To do:
Every line of the records that holds the word "pass" should be copied out.

Available records:
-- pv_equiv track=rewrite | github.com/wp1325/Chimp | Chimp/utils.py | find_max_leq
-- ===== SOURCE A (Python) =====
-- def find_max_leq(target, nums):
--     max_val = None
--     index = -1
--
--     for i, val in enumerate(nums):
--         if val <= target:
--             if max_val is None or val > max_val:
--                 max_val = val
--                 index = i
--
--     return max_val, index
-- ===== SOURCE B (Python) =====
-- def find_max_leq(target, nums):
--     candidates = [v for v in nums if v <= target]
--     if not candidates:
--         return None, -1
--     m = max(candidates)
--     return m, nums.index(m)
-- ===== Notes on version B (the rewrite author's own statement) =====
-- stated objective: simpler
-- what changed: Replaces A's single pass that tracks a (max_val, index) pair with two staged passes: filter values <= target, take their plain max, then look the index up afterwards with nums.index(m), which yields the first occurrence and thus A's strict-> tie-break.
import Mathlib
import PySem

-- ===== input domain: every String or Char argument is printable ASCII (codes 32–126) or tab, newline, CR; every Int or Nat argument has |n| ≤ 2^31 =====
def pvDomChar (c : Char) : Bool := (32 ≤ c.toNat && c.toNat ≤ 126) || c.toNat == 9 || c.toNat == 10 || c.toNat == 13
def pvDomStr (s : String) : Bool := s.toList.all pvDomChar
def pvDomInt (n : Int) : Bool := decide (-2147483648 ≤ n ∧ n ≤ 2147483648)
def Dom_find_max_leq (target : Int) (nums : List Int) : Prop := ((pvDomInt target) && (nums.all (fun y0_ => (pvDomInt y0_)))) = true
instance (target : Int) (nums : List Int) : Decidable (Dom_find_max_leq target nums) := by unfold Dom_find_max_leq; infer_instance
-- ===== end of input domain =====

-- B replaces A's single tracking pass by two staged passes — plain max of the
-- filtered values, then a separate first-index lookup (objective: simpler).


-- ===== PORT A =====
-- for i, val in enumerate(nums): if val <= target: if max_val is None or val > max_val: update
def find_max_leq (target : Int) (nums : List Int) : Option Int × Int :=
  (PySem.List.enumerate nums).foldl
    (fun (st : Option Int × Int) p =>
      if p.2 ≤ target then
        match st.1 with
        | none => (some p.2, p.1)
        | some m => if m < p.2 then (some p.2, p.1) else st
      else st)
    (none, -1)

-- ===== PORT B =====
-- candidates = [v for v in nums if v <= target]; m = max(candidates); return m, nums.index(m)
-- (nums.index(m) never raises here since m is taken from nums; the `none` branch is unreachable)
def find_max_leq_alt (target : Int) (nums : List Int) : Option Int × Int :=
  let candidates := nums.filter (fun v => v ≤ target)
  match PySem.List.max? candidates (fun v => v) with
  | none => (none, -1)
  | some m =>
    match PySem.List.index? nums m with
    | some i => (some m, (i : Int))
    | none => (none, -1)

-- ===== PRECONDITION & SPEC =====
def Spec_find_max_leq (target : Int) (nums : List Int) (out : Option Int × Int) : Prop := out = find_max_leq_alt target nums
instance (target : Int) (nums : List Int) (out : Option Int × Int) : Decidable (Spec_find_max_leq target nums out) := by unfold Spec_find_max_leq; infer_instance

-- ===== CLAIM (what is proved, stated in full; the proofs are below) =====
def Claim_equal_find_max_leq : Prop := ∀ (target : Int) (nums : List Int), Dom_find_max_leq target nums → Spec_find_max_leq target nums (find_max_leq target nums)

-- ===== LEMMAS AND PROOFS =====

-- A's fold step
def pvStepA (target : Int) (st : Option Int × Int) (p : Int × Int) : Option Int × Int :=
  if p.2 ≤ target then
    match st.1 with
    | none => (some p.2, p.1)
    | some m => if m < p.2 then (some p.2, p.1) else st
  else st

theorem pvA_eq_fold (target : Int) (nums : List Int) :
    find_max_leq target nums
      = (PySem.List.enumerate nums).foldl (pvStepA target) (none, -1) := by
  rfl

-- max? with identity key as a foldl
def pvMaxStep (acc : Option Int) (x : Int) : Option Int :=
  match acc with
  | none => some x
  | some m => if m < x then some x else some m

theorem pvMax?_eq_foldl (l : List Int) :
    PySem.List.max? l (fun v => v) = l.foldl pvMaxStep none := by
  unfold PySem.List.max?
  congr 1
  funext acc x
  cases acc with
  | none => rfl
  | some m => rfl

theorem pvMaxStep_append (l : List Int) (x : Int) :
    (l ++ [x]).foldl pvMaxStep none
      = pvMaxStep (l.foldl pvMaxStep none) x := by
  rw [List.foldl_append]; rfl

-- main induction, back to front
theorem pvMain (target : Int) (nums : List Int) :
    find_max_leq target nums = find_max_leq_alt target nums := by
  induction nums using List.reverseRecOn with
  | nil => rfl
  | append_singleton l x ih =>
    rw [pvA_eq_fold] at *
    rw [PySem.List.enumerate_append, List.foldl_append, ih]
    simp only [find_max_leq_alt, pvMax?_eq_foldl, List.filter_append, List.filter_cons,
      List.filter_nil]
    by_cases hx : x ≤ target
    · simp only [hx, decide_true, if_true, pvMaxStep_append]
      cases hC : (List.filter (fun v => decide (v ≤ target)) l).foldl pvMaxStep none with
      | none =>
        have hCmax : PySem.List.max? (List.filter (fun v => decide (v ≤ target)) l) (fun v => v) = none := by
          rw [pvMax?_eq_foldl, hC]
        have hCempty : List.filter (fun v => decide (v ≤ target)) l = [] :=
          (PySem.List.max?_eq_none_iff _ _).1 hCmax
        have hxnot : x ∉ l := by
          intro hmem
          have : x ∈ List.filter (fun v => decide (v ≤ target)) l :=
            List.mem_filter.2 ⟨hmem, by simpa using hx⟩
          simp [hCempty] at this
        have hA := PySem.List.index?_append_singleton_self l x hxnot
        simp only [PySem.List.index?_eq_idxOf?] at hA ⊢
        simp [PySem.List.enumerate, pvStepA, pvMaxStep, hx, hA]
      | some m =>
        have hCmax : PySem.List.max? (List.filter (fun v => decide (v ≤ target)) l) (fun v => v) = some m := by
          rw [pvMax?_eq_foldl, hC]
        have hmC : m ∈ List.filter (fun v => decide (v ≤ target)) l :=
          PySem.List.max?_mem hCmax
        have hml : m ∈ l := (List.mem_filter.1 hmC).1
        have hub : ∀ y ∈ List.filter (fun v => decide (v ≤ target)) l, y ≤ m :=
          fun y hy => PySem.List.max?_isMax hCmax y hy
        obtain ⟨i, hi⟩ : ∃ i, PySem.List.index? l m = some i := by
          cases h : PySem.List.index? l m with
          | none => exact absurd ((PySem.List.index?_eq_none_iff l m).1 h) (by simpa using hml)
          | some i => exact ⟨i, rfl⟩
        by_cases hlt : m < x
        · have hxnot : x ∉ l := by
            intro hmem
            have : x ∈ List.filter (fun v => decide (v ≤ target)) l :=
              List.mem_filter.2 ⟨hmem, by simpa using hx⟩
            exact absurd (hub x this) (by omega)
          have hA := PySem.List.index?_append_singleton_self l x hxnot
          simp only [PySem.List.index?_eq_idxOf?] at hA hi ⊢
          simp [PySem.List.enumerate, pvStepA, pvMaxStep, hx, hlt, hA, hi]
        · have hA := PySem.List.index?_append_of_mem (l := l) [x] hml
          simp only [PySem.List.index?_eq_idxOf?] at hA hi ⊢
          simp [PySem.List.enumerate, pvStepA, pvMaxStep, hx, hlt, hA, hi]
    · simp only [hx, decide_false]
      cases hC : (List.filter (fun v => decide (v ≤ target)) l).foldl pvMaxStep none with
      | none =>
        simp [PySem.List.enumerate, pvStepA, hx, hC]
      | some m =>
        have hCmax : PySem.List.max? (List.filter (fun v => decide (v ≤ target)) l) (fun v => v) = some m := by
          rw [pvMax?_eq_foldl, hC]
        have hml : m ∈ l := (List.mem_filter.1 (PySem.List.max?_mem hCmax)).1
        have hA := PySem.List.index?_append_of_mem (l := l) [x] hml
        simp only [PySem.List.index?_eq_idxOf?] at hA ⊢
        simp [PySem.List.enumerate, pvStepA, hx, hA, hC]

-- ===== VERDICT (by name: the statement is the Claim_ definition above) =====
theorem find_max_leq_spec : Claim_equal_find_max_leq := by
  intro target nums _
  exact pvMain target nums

Answer for the task:
-- what changed: Replaces A's single pass that tracks a (max_val, index) pair with two staged passes: filter values <= target, take their plain max, then look the index up afterwards with nums.index(m), which yields the first occurrence and thus A's strict-> tie-break.
-- B replaces A's single tracking pass by two staged passes — plain max of the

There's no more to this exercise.